Rewrite that functions:
rotate by rotAngle counter-clockwise around (0,0)
Coordinate transform to (cx, cy)
function [X,Y] = calculateEllipse(cx, cy, a, b, rotAngle)
%# This functions returns points to draw an ellipse
%#
%# #param x X coordinate
%# #param y Y coordinate
%# #param a Semimajor axis
%# #param b Semiminor axis
%# #param cx cetner x position
%# #param cy cetner y position
%# #param angle Angle of the ellipse (in degrees)
%#
steps = 30;
angle = linspace(0, 2*pi, steps);
% Parametric equation of the ellipse
X = a * cos(angle);
Y = b * sin(angle);
% rotate by rotAngle counter clockwise around (0,0)
xRot = X*cosd(rotAngle) - Y*sind(rotAngle);
yRot = X*sind(rotAngle) + Y*cosd(rotAngle);
X = xRot;
Y = yRot;
% Coordinate transform
X = X + cx;
Y = Y + cy;
end
and an example to test it:
[X,Y] = calculateEllipse(0, 0, 20, 10, 0);
plot(X, Y, 'b'); hold on; % blue
[X,Y] = calculateEllipse(0, 0, 20, 10, 45);
plot(X, Y, 'r'); hold on; % red
[X,Y] = calculateEllipse(30, 30, 20, 10, 135);
plot(X, Y, 'g'); % green
grid on;
Create two vectors, one of the x-coordinates of the points of the circumference of the ellipsoid, one of the y-coordinates. Make these vectors long enough to satisfy your accuracy requirements. Plot the two vectors as (x,y) pairs joined up. I'd drop the for loops from your code, much clearer if you use vector notation. Also I'd format your question using the SO markup for code to make it all clearer to your audience.

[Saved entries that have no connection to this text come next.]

-- pv_equiv track=rewrite | github.com/ansApadmanabhan/AdventOfCode | 2024/Puzzle9/Puzzle9.py | compressNones
-- ===== SOURCE A (Python) =====
-- def isChunkNone(chunk):
--     for ii in chunk:
--         if ii is None:
--             return True
--         return False
--
-- def compressNones(copyList):
--     newList = []
--     collectNones = []
--     for ii in copyList:
--         if isChunkNone(ii):
--             collectNones += ii
--         else:
--             newList.append(collectNones)
--             newList.append(ii)
--             collectNones = []
--     if len(collectNones) > 0: newList.append(collectNones)
--     # Remove empties
--     returnList = [ii for ii in newList if len(ii) != 0]
--     return returnList
-- ===== SOURCE B (Python) =====
-- def compressNones(copyList):
--     def isNoneChunk(c):
--         return len(c) > 0 and c[0] is None
--     out = []
--     i, n = 0, len(copyList)
--     while i < n:
--         c = copyList[i]
--         if isNoneChunk(c):
--             j = i
--             while j < n and isNoneChunk(copyList[j]):
--                 j += 1
--             out.append([x for chunk in copyList[i:j] for x in chunk])
--             i = j
--         else:
--             if c:
--                 out.append(c)
--             i += 1
--     return out
-- ===== Notes on version B (the rewrite author's own statement) =====
-- stated objective: alternative
-- what changed: Replaces A's accumulator/flush loop with trailing-flush and post-hoc empty filtering by a run-extraction scan: each maximal run of None-chunks is located with an inner scan and flattened into one output chunk, non-None chunks are emitted directly if nonempty, so no pending accumulator and no filtering pass exist.
import Mathlib
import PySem

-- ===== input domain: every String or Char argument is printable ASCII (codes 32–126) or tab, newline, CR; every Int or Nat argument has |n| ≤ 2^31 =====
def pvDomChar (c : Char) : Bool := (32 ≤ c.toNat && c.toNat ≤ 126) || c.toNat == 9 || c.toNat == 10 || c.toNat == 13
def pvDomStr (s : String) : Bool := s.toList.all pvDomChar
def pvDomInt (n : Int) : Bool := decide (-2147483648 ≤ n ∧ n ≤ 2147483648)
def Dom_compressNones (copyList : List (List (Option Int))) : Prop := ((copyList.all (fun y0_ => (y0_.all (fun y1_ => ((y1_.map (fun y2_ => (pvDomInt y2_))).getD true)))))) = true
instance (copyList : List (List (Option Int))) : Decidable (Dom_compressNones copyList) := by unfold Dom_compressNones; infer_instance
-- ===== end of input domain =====

-- B replaces A's accumulator/flush loop (with trailing flush and a final empty-filter pass)
-- by a run-extraction scan that flattens each maximal run of None-chunks in place (objective: alternative).

-- ===== PORT A =====
-- Python's isChunkNone returns on the first element: True iff the first element is None;
-- on an empty chunk it falls through and returns None (falsy) — ported as false.
def isChunkNone (chunk : List (Option Int)) : Bool :=
  match chunk with
  | [] => false
  | x :: _ => x == none

def compressNones (copyList : List (List (Option Int))) : List (List (Option Int)) :=
  let st := copyList.foldl
    (fun (st : List (List (Option Int)) × List (Option Int)) ii =>
      if isChunkNone ii then (st.1, st.2 ++ ii)
      else (st.1 ++ [st.2, ii], []))
    ([], [])
  let newList := if st.2.length > 0 then st.1 ++ [st.2] else st.1
  newList.filter (fun ii => ii.length != 0)

-- ===== PORT B =====
-- Source B's 'len(c) > 0 and c[0] is None'
def isNoneChunk (c : List (Option Int)) : Bool :=
  decide (0 < c.length) && (c.getD 0 (some 0) == none)

-- Source B's outer while loop as structural recursion; the inner j-scan is the takeWhile/dropWhile
-- split of the maximal isNoneChunk-run starting at i.
def compressNones_alt : List (List (Option Int)) → List (List (Option Int))
  | [] => []
  | c :: rest =>
    if h : isNoneChunk c then
      ((c :: rest).takeWhile isNoneChunk).flatten
        :: compressNones_alt ((c :: rest).dropWhile isNoneChunk)
    else
      (if c.isEmpty then [] else [c]) ++ compressNones_alt rest
termination_by l => l.length
decreasing_by
  · simp only [List.dropWhile, h]
    exact Nat.lt_succ_of_le (List.length_dropWhile_le _ _)
  · simp

-- ===== PRECONDITION & SPEC =====
def Spec_compressNones (copyList : List (List (Option Int))) (out : List (List (Option Int))) : Prop := out = compressNones_alt copyList
instance (copyList : List (List (Option Int))) (out : List (List (Option Int))) : Decidable (Spec_compressNones copyList out) := by unfold Spec_compressNones; infer_instance

-- ===== CLAIM (what is proved, stated in full; the proofs are below) =====
def Claim_equal_compressNones : Prop := ∀ (copyList : List (List (Option Int))), Dom_compressNones copyList → Spec_compressNones copyList (compressNones copyList)

-- ===== LEMMAS AND PROOFS =====

-- the two 'is a None-chunk' tests agree
theorem isNoneChunk_eq (c : List (Option Int)) : isNoneChunk c = isChunkNone c := by
  cases c <;> simp [isNoneChunk, isChunkNone]

-- reference recursion: A's loop seen from a pending accumulator cn
def merge (cn : List (Option Int)) : List (List (Option Int)) → List (List (Option Int))
  | [] => if cn.length = 0 then [] else [cn]
  | c :: rest =>
    if isChunkNone c then merge (cn ++ c) rest
    else (if cn.length = 0 then [] else [cn]) ++ (if c.length = 0 then [] else [c]) ++ merge [] rest

theorem merge_eq_alt : ∀ (l : List (List (Option Int))),
    (merge [] l = compressNones_alt l) ∧
    (∀ cn : List (Option Int), cn ≠ [] →
      merge cn l = (cn ++ (l.takeWhile isNoneChunk).flatten)
        :: compressNones_alt (l.dropWhile isNoneChunk)) := by
  intro l
  induction l with
  | nil =>
    constructor
    · simp [merge, compressNones_alt]
    · intro cn hcn
      simp [merge, compressNones_alt, List.length_eq_zero_iff, hcn]
  | cons c rest ih =>
    have hkey := isNoneChunk_eq c
    constructor
    · by_cases h : isChunkNone c
      · -- merge [] (c::rest) = merge c rest; c ≠ [] since isChunkNone c
        have hc : c ≠ [] := by cases c <;> simp_all [isChunkNone]
        rw [merge, if_pos h, List.nil_append]
        rw [compressNones_alt, dif_pos (hkey ▸ h)]
        rw [(ih.2 c hc)]
        simp [List.takeWhile, List.dropWhile, hkey, h]
      · rw [merge, if_neg h]
        rw [compressNones_alt]
        rw [dif_neg (by simp [hkey, h])]
        rw [ih.1]
        simp [List.length_eq_zero_iff, List.isEmpty_iff]
    · intro cn hcn
      by_cases h : isChunkNone c
      · rw [merge, if_pos h]
        have hcc : cn ++ c ≠ [] := by simp [hcn]
        rw [ih.2 (cn ++ c) hcc]
        simp [List.takeWhile, List.dropWhile, hkey, h, List.append_assoc]
      · rw [merge, if_neg h]
        rw [List.takeWhile, List.dropWhile]
        rw [hkey]
        simp only [h]
        rw [ih.1]
        rw [compressNones_alt, dif_neg (by simp [hkey, h])]
        simp [List.length_eq_zero_iff, hcn, List.isEmpty_iff]

-- A's fold from an arbitrary state, flushed and filtered, is the filtered prefix plus merge
theorem foldA_eq_merge : ∀ (l : List (List (Option Int)))
    (nl : List (List (Option Int))) (cn : List (Option Int)),
    (let st := l.foldl
        (fun (st : List (List (Option Int)) × List (Option Int)) ii =>
          if isChunkNone ii then (st.1, st.2 ++ ii)
          else (st.1 ++ [st.2, ii], []))
        (nl, cn);
      (if st.2.length > 0 then st.1 ++ [st.2] else st.1).filter (fun ii => ii.length != 0))
    = nl.filter (fun ii => ii.length != 0) ++ merge cn l := by
  intro l
  induction l with
  | nil =>
    intro nl cn
    by_cases h : cn.length = 0
    · simp [merge, List.length_eq_zero_iff.mp h]
    · have : 0 < cn.length := Nat.pos_of_ne_zero h
      simp [merge, h, this, List.filter_append]
  | cons c rest ih =>
    intro nl cn
    by_cases h : isChunkNone c
    · simp only [List.foldl_cons, h, if_pos]
      exact (ih nl (cn ++ c)).trans (by rw [merge, if_pos h])
    · simp only [List.foldl_cons, h, if_neg, Bool.false_eq_true, not_false_iff]
      rw [ih (nl ++ [cn, c]) []]
      rw [merge, if_neg h]
      rw [List.filter_append, List.append_assoc]
      congr 1
      have hb : ∀ (x : List (Option Int)), x.length ≠ 0 → (x.length != 0) = true :=
        fun x hx => by simpa using hx
      by_cases hcn : cn.length = 0 <;> by_cases hc : c.length = 0 <;>
        simp [List.filter, hcn, hc, List.length_eq_zero_iff.mp] <;>
        first
          | simp [hb _ hcn, hb _ hc]
          | simp [hb _ hcn]
          | simp [hb _ hc]

-- ===== VERDICT (by name: the statement is the Claim_ definition above) =====
theorem compressNones_spec : Claim_equal_compressNones := by
  intro copyList _
  show compressNones copyList = compressNones_alt copyList
  have h := foldA_eq_merge copyList [] []
  simp only [compressNones]
  rw [h]
  simpa using (merge_eq_alt copyList).1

The simplest way might be to use the Matlab function
pdeellip(xc,yc,a,b,phi)
For example:
pdeellip(0,0,1,0.3,pi/4)
However, this is simple solution is good to have a quick glance how the ellipse looks like. If you want to have a nice plot, look at the other solutions.
I don't know in which version of Matlab this was added, but it's available at least from version R2012b on.